When this article was written, Edward Farley was Buffington Professor of Theology Emeritus at Vanderbilt University in Nashville, Tennessee. His most recent books are Deep Symbols and Divine Empathy.

This article appeared in the Christian Century, February 6, 1974, pp. 126-138. Copyright by The Christian Century Foundation; used by permission. Current articles and subscription information can be found at www.christiancentury.org. This material was prepared for Religion Online by Ted and Winnie Brock.


SUMMARY

Theological schools can provide solid and effective professional education only if it is clear to the students that their school studies and experiences are pertinent to their future ministry.


Religious journalists have been calling attention to the plight of the "liberal" -- i.e., nonconservative -- theological seminaries. Like almost all institutions of higher education, these schools, whether university-related or denominational, are buffeted by inflation, a decrease of public support, and a drop in student enrollment. A number of considerations may explain the enrollment problem: a near oversupply of ministers in the denominations that feed these schools as well as the fact that the denominations themselves have arrived at a plateau of growth; the current popularity of religious conservatism; and, finally, the transfer of the "seeker" type of theological student to other environments. How temporary and faddish these developments are is difficult to assess. But the nonconservative theological schools are caught in a deeper problem, one that is rooted in their recent history and represents both their glory and their failure.

Malaise and Antidotes

A symptom of that problem is the malaise of students in these schools today. While this malaise may draw support from the spirit of depression that pervades campuses across the nation, it is no new phenomenon in the seminaries. There, something seems to have been wrong for a generation. Students have had little complaint about the academic quality of their education, yet for the most part their total experience in their three years of professional study has not been positive. Looking back now, alumni of these schools uniformly express dissatisfaction about what did and did not happen in their seminary years.

Aware of such dysphoria, theological schools have long been working overtime to remedy it. In the past 25 years they have undertaken endless self-diagnoses which prompted cycles of curriculum change, the development of unwieldy student-faculty-staff bureaucracies and modes of governance, and all sorts of societal field experimentation. Each of these moves reflected the dominant theological and cultural temper of the time. The existentialist mood of the post-World War II period predisposed these schools to see the problem as one of making the faith relevant to the individual student’s needs. interests and situation. It seems that Barth and church theology tend to create among "academically" weighted schools feelings of guilt which push them to give more attention to the field of church and ministry. The social activist movements of those years also contributed to the seminaries’ guilty conscience, so that they made at least token attempts to become sources of societal change as well as exemplifications of equity and justice.

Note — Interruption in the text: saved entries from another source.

-- pv_equiv track=rewrite | github.com/Xiretza/codestuff | whitespace/whitespace.py | consume_any
-- ===== SOURCE A (Python) =====
-- def consume_any(code, choices, offset=0):
--     """
--     seek from position 'offset' of code until a match in choices is found
--     return (matched choice, position after match)
--
--     >>> whitespace.consume_any('abcdef', ['bcd', 'ab', 'a'], 0)
--     ('a', 1)
--     >>> whitespace.consume_any('abcdef', ['bcd', 'ab', 'a'], 1)
--     ('bcd', 4)
--     >>> whitespace.consume_any('abcdef', ['bcd', 'ab', 'a'], 4)
--     Traceback (most recent call last):
--       File "<stdin>", line 1, in <module>
--       File "whitespace.py", line 185, in consume_any
--         raise ValueError('no match found in %r for %r' % (code_part, choices))
--     ValueError: no match found in 'ef' for ['bcd', 'ab', 'a']
--     """
--
--     if len(code) <= offset:
--         raise ValueError('tried to consume from empty string')
--
--     max_len = max(len(x) for x in choices)
--
--     code_part = code[offset:]
--
--     for pos in range(max_len+1):
--         if code_part[:pos] in choices:
--             return (code_part[:pos], offset+pos)
--
--     raise ValueError('no match found in %r for %r' % (code_part, choices))
-- ===== SOURCE B (Python) =====
-- def consume_any(code, choices, offset=0):
--     if len(code) <= offset:
--         raise ValueError('tried to consume from empty string')
--     code_part = code[offset:]
--     cands = [c for c in choices if code_part.startswith(c)]
--     if not cands:
--         raise ValueError('no match found in %r for %r' % (code_part, choices))
--     best = min(cands, key=len)
--     return (best, offset + len(best))
-- ===== Notes on version B (the rewrite author's own statement) =====
-- stated objective: idiomatic
-- what changed: A scans prefix lengths 0..max(len(choices)) and tests each prefix for membership in choices; B filters the choices down to those that are prefixes of code[offset:] and returns the shortest one via min(key=len), so the max-length pass and the prefix-length loop disappear.
import Mathlib
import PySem

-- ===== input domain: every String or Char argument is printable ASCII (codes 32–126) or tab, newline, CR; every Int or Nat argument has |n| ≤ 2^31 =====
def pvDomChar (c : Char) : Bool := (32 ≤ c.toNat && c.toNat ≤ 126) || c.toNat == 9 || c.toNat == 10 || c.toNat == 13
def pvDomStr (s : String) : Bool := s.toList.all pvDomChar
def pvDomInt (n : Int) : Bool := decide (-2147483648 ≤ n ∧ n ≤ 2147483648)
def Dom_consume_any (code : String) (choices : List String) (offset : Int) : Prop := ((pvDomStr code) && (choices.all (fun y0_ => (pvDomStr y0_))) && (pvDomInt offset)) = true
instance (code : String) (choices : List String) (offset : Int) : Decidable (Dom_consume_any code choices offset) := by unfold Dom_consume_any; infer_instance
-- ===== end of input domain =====

-- B re-implements A's prefix-length scan as a filter over the choices plus min-by-length; equivalence of return values proved on all inputs where A returns.

-- ===== PORT A =====
-- A's 'for pos in range(max_len+1)' loop: try each prefix length in order, return at the first hit.
def consumeLoopA (cp : List Char) (choices : List String) (offset : Int) : List Int → String × Int
  | [] => ("", -1)  -- loop fell through: Python raises ValueError (excluded by Pre_)
  | pos :: rest =>
      let pref := String.ofList (PySem.List.slice cp none (some pos))  -- code_part[:pos]
      if choices.contains pref then (pref, offset + pos)
      else consumeLoopA cp choices offset rest

def consume_any (code : String) (choices : List String) (offset : Int) : String × Int :=
  if (code.toList.length : Int) ≤ offset then ("", -1)  -- Python: raise ValueError (excluded by Pre_)
  else
    match PySem.List.max? (choices.map (fun x => x.toList.length)) (fun n => n) with
    | none => ("", -1)  -- max() over an empty generator raises ValueError (excluded by Pre_)
    | some max_len =>
      let code_part := PySem.List.slice code.toList (some offset) none  -- code[offset:]
      consumeLoopA code_part choices offset (PySem.List.pyRange 0 ((max_len : Int) + 1))

-- ===== PORT B =====
def consume_any_alt (code : String) (choices : List String) (offset : Int) : String × Int :=
  if (code.toList.length : Int) ≤ offset then ("", -1)  -- raise (excluded by Pre_)
  else
    let code_part := PySem.List.slice code.toList (some offset) none
    let cands := choices.filter (fun c => PySem.Chars.startswith code_part c.toList)
    match PySem.List.min? cands (fun c => c.toList.length) with
    | none => ("", -1)  -- raise ValueError (excluded by Pre_)
    | some best => (best, offset + (best.toList.length : Int))

-- ===== PRECONDITION & SPEC =====
-- Pre_ = exactly where Python A returns: offset below len(code), and some choice is a prefix of code[offset:]
-- (otherwise A raises ValueError; with empty choices, max() raises).
def Pre_consume_any (code : String) (choices : List String) (offset : Int) : Prop :=
  offset < (code.toList.length : Int) ∧
  ∃ c ∈ choices, PySem.Chars.startswith (PySem.List.slice code.toList (some offset) none) c.toList = true
instance (code : String) (choices : List String) (offset : Int) : Decidable (Pre_consume_any code choices offset) := by unfold Pre_consume_any; infer_instance

def pvWitness_consume_any : String × List String × Int := ("abcdef", ["bcd", "ab", "a"], 1)

def Spec_consume_any (code : String) (choices : List String) (offset : Int) (out : String × Int) : Prop := out = consume_any_alt code choices offset
instance (code : String) (choices : List String) (offset : Int) (out : String × Int) : Decidable (Spec_consume_any code choices offset out) := by unfold Spec_consume_any; infer_instance

-- ===== CLAIM (what is proved, stated in full; the proofs are below) =====
def Claim_equal_consume_any : Prop := ∀ (code : String) (choices : List String) (offset : Int), Dom_consume_any code choices offset → Pre_consume_any code choices offset → Spec_consume_any code choices offset (consume_any code choices offset)

-- ===== LEMMAS AND PROOFS =====

-- min over a nonempty list is some (PySem.List.min?/max? are foldl's over an Option accumulator)
lemma foldlOpt_ne_none {α κ : Type} [LT κ] [DecidableLT κ] (key : α → κ) :
    ∀ (t : List α) (a : α),
      t.foldl (fun acc x => match acc with
        | none => some x
        | some m => if key x < key m then some x else some m) (some a) ≠ none := by
  intro t
  induction t with
  | nil => intro a; simp
  | cons x t ih =>
      intro a
      simp only [List.foldl_cons]
      by_cases h : key x < key a <;> simp only [h, if_true, if_false] <;> first
        | exact ih x
        | exact ih a

-- same fact for the max? accumulator (comparison the other way round)
lemma foldlOptMax_ne_none {α κ : Type} [LT κ] [DecidableLT κ] (key : α → κ) :
    ∀ (t : List α) (a : α),
      t.foldl (fun acc x => match acc with
        | none => some x
        | some m => if key m < key x then some x else some m) (some a) ≠ none := by
  intro t
  induction t with
  | nil => intro a; simp
  | cons x t ih =>
      intro a
      simp only [List.foldl_cons]
      by_cases h : key a < key x <;> simp only [h, if_true, if_false] <;> first
        | exact ih x
        | exact ih a

-- A's loop skips every position where the prefix is not a choice.
lemma consumeLoopA_skip (cp : List Char) (choices : List String) (offset : Int)
    (l1 l2 : List Int)
    (h : ∀ pos ∈ l1, choices.contains (String.ofList (PySem.List.slice cp none (some pos))) = false) :
    consumeLoopA cp choices offset (l1 ++ l2) = consumeLoopA cp choices offset l2 := by
  induction l1 with
  | nil => rfl
  | cons p t ih =>
      have hp := h p (by simp)
      simp only [List.cons_append, consumeLoopA, hp, Bool.false_eq_true, if_false]
      exact ih (fun pos hm => h pos (by simp [hm]))

-- unfolding B on an input satisfying Pre_'s shape
lemma alt_eq (code : String) (choices : List String) (offset : Int) (best : String)
    (h1 : ¬ ((code.toList.length : Int) ≤ offset))
    (hmin : PySem.List.min?
        (choices.filter (fun c => PySem.Chars.startswith (PySem.List.slice code.toList (some offset) none) c.toList))
        (fun c => c.toList.length) = some best) :
    consume_any_alt code choices offset = (best, offset + (best.toList.length : Int)) := by
  simp only [consume_any_alt, if_neg h1, hmin]

-- ===== VERDICT =====
theorem consume_any_spec : Claim_equal_consume_any := by
  intro code choices offset _hdom hpre
  unfold Spec_consume_any
  obtain ⟨hlt, c, hc, hsw⟩ := hpre
  have h1 : ¬ ((code.toList.length : Int) ≤ offset) := by omega
  set cp : List Char := PySem.List.slice code.toList (some offset) none with hcp
  set cands : List String := choices.filter (fun c => PySem.Chars.startswith cp c.toList) with hm
  -- cands is nonempty, so min? returns some best
  have hcm : c ∈ cands := by
    rw [hm]; exact List.mem_filter.mpr ⟨hc, hsw⟩
  obtain ⟨best, hmin⟩ : ∃ b, PySem.List.min? cands (fun c => c.toList.length) = some b := by
    cases hml : cands with
    | nil => rw [hml] at hcm; simp at hcm
    | cons a t =>
        cases hb : PySem.List.min? (a :: t) (fun c => c.toList.length) with
        | none =>
            exfalso
            apply foldlOpt_ne_none (fun c : String => c.toList.length) t a
            simpa [PySem.List.min?] using hb
        | some b => exact ⟨b, rfl⟩
  have hbm : best ∈ cands := PySem.List.min?_mem hmin
  have hbc : best ∈ choices := List.mem_of_mem_filter hbm
  have hbsw : PySem.Chars.startswith cp best.toList = true := (List.mem_filter.mp hbm).2
  have hbpre : best.toList <+: cp := (PySem.Chars.startswith_iff cp best.toList).mp hbsw
  set L : Nat := best.toList.length with hL
  have htake : cp.take L = best.toList := (List.prefix_iff_eq_take.mp hbpre).symm
  -- max? returns some max_len, and L ≤ max_len
  obtain ⟨max_len, hmax⟩ : ∃ m, PySem.List.max? (choices.map (fun x => x.toList.length)) (fun n => n) = some m := by
    cases hch : choices with
    | nil => rw [hch] at hc; simp at hc
    | cons a t =>
        cases hb : PySem.List.max? ((a :: t).map (fun x => x.toList.length)) (fun n => n) with
        | none =>
            exfalso
            apply foldlOptMax_ne_none (fun n : Nat => n) (t.map (fun x => x.toList.length)) a.toList.length
            simpa [PySem.List.max?] using hb
        | some m => exact ⟨m, rfl⟩
  have hLle : L ≤ max_len :=
    PySem.List.max?_isMax hmax L (List.mem_map.mpr ⟨best, hbc, rfl⟩)
  -- positions below L all fail
  have hfail : ∀ j : Nat, j < L →
      choices.contains (String.ofList (PySem.List.slice cp none (some (j : Int)))) = false := by
    intro j hj
    rw [PySem.List.slice_to_natCast]
    by_cases hmem : String.ofList (cp.take j) ∈ choices
    case neg => simp [hmem]
    exfalso
    have hsw' : PySem.Chars.startswith cp (String.ofList (cp.take j)).toList = true := by
      rw [String.toList_ofList]
      exact (PySem.Chars.startswith_iff _ _).mpr (List.take_prefix j cp)
    have hinm : String.ofList (cp.take j) ∈ cands := by
      rw [hm]; exact List.mem_filter.mpr ⟨hmem, hsw'⟩
    have := PySem.List.min?_isMin hmin _ hinm
    simp only [String.toList_ofList, List.length_take] at this
    rw [← hL] at this
    omega
  -- decompose the range
  have hsplit : List.range (max_len + 1) = List.range L ++ (L :: (List.range (max_len - L)).map (fun k => L + 1 + k)) := by
    have h1 : max_len + 1 = L + (1 + (max_len - L)) := by omega
    rw [h1, List.range_add, List.range_add]
    simp [List.range_one, List.map_map, Function.comp_def]
    omega
  -- reduce A
  have hA : consume_any code choices offset = (best, offset + (L : Int)) := by
    simp only [consume_any, if_neg h1, hmax, ← hcp]
    have hcast : ((max_len : Int) + 1) = (((max_len + 1 : Nat)) : Int) := by push_cast; ring
    rw [hcast, PySem.List.pyRange_zero_natCast, hsplit]
    rw [List.map_append]
    rw [consumeLoopA_skip _ _ _ _ _ (by
      intro pos hpos
      obtain ⟨j, hj, rfl⟩ := List.mem_map.mp hpos
      exact hfail j (List.mem_range.mp hj))]
    simp only [List.map_cons, consumeLoopA]
    rw [PySem.List.slice_to_natCast, htake]
    have hbco : choices.contains best = true := List.contains_iff_mem.mpr hbc
    have : String.ofList best.toList = best := String.ofList_toList
    rw [this, hbco]
    simp
  rw [hA, alt_eq code choices offset best h1 (by rw [← hcp, ← hm]; exact hmin)]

Yet students’ discontent continues and perhaps deepens -- mainly, I think, because they can sense no obvious connection between their theological studies and their anticipated career, between what they are doing in the seminary and what they expect to be doing in the ministry. In schools of law and medicine, an unimaginative pedagogy and an intolerable governing structure may evoke protest, but at least the students sense some relation between the study of anatomy or tax structures and being a physician or a lawyer. In the seminary the once obvious rationale for Bible, theology and history is no longer visible. "Rationale" refers not to specific aspects of the seminary program but to the very raison d’etre of the shape of that program; in other words, to what used to be called "Theological Encyclopedia." That means the arrangement of the areas of theological study according to some coherent principle. Typically, it is founded both in the nature of the Christian faith and in the church and the ministry. The current division of theological studies into Bible, history, theology, ethics and practical theology reflects a very old Theological Encyclopedia, but one whose foundations in a theology of the Word, of teaching office, of church and ministry, if not discredited, are at least invisible to present-day students -- probably because many of them simply do not share the old consensus about the church which produced this Theological Encyclopedia.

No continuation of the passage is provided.